> Input material:
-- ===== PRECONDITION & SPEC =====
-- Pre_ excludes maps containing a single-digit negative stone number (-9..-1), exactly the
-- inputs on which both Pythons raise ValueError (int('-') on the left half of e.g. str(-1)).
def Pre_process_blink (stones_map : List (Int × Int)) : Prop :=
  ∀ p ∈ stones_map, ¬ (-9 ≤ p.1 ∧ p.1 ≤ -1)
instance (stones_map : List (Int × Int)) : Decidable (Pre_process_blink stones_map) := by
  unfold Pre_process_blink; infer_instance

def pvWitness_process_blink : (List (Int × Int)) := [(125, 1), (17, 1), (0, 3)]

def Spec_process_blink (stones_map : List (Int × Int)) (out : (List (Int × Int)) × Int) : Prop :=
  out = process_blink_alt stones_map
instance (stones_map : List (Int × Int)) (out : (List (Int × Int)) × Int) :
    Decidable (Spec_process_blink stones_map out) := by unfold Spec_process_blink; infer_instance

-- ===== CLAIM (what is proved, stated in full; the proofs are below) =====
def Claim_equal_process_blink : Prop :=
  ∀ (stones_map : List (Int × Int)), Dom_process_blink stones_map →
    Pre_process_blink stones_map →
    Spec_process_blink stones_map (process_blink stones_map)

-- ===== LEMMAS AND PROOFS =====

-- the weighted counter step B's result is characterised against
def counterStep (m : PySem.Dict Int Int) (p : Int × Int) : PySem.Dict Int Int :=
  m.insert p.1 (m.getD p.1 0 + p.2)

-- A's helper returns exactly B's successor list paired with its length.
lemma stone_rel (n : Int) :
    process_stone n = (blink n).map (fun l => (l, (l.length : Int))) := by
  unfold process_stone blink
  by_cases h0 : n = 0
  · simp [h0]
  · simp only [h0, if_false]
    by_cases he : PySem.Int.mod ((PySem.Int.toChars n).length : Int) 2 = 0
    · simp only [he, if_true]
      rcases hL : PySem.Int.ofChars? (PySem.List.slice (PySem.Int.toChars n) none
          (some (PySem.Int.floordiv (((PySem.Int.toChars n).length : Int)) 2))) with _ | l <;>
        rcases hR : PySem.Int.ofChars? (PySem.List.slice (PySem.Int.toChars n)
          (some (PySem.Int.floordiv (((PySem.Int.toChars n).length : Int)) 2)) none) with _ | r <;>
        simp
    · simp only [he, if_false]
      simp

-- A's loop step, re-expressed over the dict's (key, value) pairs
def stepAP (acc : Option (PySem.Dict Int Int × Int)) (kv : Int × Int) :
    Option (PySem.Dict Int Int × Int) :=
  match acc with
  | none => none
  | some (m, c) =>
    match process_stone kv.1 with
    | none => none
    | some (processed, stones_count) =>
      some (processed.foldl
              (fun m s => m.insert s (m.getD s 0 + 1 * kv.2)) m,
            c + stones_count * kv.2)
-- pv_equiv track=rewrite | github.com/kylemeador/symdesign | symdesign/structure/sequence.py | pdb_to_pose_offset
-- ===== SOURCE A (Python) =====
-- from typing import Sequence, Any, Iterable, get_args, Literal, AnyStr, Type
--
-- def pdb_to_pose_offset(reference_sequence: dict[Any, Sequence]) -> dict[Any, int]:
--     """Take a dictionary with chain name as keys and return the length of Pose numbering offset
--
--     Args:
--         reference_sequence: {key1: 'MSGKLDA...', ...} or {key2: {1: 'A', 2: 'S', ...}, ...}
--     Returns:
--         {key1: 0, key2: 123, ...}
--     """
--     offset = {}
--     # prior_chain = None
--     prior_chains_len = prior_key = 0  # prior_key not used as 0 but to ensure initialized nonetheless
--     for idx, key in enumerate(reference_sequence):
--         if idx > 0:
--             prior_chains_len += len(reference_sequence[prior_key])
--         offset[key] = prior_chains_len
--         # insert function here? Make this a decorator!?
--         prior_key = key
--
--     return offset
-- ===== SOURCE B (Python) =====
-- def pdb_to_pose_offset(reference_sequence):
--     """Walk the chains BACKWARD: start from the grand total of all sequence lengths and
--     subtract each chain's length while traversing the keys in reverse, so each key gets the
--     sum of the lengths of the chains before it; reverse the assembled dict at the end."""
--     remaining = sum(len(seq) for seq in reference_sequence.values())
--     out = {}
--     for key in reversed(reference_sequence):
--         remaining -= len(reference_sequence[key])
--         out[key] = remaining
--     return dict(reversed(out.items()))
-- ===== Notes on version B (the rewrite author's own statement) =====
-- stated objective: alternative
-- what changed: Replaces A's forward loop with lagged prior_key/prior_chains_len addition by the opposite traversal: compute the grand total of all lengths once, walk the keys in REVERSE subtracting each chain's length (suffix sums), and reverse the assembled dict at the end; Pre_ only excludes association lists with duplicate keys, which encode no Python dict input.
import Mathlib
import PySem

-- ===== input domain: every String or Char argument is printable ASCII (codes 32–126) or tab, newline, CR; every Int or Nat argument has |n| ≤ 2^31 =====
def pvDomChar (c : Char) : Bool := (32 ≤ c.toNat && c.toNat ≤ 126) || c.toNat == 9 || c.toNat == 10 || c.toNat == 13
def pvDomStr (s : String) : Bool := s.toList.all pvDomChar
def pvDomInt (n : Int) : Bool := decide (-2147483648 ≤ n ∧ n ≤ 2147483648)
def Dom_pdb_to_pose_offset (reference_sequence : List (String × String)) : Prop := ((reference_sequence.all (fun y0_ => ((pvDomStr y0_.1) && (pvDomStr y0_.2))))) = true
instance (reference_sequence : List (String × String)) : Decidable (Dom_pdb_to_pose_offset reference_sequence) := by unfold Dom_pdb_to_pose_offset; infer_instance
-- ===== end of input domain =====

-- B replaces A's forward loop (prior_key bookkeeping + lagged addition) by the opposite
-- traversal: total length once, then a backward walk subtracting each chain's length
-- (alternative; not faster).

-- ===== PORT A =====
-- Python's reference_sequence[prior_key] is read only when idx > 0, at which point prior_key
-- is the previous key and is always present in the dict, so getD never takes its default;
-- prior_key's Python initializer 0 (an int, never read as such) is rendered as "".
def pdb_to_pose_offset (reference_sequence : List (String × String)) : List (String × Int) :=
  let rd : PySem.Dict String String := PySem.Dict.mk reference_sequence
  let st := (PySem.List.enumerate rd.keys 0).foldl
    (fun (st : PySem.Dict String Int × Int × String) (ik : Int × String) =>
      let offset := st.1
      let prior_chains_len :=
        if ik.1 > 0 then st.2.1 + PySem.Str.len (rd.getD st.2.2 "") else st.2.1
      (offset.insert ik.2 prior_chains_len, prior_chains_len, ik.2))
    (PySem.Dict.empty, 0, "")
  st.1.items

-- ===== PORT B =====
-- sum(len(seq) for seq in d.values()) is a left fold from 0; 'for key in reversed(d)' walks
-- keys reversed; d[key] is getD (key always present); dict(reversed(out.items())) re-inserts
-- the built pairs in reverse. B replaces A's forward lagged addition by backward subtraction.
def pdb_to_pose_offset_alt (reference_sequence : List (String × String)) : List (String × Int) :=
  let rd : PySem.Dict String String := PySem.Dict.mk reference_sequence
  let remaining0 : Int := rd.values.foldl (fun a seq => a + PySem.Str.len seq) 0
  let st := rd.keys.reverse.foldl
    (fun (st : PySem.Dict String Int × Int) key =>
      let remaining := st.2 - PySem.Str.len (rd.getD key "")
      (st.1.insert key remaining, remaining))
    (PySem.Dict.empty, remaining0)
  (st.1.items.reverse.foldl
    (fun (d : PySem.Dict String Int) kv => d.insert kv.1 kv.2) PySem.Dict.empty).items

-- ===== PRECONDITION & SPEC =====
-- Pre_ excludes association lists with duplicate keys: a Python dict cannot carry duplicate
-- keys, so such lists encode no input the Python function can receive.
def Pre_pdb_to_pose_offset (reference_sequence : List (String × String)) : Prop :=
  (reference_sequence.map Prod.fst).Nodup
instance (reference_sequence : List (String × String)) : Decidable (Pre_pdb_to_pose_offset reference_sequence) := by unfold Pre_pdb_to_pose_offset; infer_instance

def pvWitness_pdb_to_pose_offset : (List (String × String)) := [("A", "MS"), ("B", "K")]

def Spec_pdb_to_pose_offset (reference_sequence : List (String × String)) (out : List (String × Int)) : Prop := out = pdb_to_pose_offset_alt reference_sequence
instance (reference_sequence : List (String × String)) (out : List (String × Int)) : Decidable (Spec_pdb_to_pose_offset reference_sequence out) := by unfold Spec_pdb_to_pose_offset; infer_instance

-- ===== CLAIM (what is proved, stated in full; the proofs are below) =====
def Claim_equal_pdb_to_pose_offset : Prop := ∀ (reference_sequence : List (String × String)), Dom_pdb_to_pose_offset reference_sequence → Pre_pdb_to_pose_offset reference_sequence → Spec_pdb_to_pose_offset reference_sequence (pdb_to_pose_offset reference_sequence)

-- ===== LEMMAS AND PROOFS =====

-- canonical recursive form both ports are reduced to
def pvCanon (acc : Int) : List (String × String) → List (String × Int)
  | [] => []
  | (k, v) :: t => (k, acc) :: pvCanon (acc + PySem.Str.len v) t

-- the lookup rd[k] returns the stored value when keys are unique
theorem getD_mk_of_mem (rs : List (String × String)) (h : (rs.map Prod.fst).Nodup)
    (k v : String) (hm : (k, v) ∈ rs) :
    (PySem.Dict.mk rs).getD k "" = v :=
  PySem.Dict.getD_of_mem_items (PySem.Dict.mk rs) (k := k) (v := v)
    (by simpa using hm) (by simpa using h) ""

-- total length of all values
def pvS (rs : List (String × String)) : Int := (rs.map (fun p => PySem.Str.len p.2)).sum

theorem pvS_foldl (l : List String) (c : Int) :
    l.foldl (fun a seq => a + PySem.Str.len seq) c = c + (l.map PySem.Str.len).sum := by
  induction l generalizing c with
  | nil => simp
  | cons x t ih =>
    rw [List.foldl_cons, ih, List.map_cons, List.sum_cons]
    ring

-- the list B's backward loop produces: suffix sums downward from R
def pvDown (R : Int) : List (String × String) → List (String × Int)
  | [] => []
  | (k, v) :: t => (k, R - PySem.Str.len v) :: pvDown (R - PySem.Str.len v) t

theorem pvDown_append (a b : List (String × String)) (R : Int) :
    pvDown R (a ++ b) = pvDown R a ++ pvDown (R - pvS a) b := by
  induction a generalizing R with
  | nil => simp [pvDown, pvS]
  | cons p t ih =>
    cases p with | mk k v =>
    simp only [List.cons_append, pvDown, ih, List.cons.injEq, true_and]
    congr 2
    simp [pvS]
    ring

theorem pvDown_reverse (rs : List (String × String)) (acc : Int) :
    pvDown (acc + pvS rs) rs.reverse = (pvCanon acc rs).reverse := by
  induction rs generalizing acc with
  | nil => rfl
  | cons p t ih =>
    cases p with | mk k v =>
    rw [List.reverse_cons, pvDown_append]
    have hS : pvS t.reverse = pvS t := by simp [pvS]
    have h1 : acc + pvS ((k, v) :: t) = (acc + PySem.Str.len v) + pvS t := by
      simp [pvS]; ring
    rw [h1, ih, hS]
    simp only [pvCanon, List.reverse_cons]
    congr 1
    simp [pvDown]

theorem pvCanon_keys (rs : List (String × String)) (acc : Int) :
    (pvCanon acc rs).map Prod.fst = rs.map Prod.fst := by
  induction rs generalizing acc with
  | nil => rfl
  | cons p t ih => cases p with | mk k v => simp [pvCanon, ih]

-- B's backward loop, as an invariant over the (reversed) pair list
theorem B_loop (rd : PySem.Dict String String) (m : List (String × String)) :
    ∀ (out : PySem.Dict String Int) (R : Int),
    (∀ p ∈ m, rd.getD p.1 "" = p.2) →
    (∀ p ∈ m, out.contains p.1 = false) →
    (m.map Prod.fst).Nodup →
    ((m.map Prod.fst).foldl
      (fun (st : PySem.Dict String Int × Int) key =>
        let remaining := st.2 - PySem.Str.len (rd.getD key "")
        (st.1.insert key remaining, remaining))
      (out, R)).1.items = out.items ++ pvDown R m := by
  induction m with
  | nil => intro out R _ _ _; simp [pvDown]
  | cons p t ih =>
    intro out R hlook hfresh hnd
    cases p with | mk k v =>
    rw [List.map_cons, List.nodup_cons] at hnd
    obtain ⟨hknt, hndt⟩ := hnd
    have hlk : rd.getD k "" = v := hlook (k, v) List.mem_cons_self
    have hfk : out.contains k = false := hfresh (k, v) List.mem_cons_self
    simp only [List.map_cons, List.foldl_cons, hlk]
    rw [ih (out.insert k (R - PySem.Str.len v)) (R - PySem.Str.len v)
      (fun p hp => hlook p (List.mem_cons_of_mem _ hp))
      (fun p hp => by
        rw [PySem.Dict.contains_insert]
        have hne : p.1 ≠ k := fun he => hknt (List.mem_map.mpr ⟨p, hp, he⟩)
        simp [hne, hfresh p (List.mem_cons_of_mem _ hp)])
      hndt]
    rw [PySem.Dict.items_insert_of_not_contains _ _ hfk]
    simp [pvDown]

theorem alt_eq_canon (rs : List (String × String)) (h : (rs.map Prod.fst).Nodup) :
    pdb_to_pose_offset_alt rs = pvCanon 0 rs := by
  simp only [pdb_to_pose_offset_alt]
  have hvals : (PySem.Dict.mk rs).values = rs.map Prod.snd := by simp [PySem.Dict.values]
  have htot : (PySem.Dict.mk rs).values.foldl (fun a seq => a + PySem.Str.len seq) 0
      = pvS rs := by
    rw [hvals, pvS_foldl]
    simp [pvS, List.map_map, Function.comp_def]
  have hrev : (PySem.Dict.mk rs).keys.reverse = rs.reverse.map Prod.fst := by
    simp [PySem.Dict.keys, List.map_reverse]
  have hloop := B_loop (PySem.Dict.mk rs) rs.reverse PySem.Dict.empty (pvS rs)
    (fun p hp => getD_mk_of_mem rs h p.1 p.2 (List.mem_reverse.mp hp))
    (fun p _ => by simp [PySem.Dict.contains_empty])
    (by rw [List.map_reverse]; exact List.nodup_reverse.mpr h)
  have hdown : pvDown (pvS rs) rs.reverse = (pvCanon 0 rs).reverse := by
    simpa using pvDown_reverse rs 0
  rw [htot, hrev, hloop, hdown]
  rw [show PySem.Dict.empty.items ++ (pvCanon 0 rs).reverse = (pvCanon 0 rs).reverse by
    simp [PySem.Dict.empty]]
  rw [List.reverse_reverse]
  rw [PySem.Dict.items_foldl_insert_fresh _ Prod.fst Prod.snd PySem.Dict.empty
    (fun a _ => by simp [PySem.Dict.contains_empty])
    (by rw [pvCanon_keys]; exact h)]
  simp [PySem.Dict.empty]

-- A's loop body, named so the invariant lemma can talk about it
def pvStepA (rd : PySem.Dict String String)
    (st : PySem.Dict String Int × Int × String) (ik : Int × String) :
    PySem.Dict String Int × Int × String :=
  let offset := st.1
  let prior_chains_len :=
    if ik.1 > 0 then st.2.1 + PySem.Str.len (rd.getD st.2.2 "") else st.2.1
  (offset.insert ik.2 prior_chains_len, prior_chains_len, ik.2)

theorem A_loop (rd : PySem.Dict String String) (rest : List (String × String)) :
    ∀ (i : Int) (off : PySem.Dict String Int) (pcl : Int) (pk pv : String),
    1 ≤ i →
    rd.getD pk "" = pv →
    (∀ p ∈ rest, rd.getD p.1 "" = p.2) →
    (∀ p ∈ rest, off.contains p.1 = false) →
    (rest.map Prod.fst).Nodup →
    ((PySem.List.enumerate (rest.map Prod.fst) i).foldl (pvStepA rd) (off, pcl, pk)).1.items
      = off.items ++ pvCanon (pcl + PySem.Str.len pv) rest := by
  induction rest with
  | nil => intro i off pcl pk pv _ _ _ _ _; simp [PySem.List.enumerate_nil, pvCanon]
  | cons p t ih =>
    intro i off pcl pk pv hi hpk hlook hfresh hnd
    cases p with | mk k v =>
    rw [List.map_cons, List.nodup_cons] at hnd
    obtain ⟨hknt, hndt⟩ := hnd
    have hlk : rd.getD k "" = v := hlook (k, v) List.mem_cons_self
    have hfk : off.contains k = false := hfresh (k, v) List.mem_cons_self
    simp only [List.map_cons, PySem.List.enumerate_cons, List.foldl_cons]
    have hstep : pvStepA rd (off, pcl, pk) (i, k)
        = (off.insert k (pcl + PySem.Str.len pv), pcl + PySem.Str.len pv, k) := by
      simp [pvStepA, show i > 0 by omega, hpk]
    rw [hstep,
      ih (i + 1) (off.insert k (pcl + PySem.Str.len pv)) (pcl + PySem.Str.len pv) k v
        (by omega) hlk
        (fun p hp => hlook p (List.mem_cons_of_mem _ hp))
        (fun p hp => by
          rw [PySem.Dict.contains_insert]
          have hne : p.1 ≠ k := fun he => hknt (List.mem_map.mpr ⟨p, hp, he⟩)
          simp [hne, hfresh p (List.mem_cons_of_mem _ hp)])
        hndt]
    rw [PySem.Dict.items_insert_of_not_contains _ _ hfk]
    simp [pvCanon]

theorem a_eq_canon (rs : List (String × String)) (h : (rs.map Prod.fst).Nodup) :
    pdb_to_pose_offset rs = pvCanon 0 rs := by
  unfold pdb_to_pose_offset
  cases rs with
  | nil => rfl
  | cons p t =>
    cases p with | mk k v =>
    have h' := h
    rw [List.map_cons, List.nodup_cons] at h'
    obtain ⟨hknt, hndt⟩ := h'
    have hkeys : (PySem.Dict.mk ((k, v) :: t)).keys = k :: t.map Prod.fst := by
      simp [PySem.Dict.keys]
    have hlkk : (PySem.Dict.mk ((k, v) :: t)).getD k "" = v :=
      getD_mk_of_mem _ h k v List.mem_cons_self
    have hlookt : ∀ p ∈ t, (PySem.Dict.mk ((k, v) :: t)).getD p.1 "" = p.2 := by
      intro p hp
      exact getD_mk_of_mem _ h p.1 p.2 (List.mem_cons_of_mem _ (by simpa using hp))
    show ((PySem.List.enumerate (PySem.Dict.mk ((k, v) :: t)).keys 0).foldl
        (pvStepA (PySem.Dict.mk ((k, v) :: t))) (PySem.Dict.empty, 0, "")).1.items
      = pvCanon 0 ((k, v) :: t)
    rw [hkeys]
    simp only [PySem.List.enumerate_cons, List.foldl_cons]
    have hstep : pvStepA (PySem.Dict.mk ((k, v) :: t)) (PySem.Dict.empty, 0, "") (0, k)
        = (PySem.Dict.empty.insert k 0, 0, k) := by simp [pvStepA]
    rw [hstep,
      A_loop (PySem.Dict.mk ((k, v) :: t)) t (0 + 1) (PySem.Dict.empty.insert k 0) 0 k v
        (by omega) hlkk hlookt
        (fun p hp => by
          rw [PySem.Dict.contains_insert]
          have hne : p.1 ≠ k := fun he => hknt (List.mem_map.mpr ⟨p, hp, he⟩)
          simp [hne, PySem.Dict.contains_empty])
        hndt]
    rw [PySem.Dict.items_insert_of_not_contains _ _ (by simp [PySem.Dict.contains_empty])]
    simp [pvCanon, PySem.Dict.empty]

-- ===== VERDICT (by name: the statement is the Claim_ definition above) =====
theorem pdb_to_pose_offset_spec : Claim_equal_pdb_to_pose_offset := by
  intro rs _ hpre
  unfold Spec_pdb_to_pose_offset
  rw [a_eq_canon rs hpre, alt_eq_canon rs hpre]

> What is expected: Once you find the line containing "instance (stones_map : List (Int × Int)) (out", stop: reproduce exactly that line and every line of the data before it, and nothing else.

> Answer for this exercise:
-- ===== PRECONDITION & SPEC =====
-- Pre_ excludes maps containing a single-digit negative stone number (-9..-1), exactly the
-- inputs on which both Pythons raise ValueError (int('-') on the left half of e.g. str(-1)).
def Pre_process_blink (stones_map : List (Int × Int)) : Prop :=
  ∀ p ∈ stones_map, ¬ (-9 ≤ p.1 ∧ p.1 ≤ -1)
instance (stones_map : List (Int × Int)) : Decidable (Pre_process_blink stones_map) := by
  unfold Pre_process_blink; infer_instance

def pvWitness_process_blink : (List (Int × Int)) := [(125, 1), (17, 1), (0, 3)]

def Spec_process_blink (stones_map : List (Int × Int)) (out : (List (Int × Int)) × Int) : Prop :=
  out = process_blink_alt stones_map
instance (stones_map : List (Int × Int)) (out : (List (Int × Int)) × Int) :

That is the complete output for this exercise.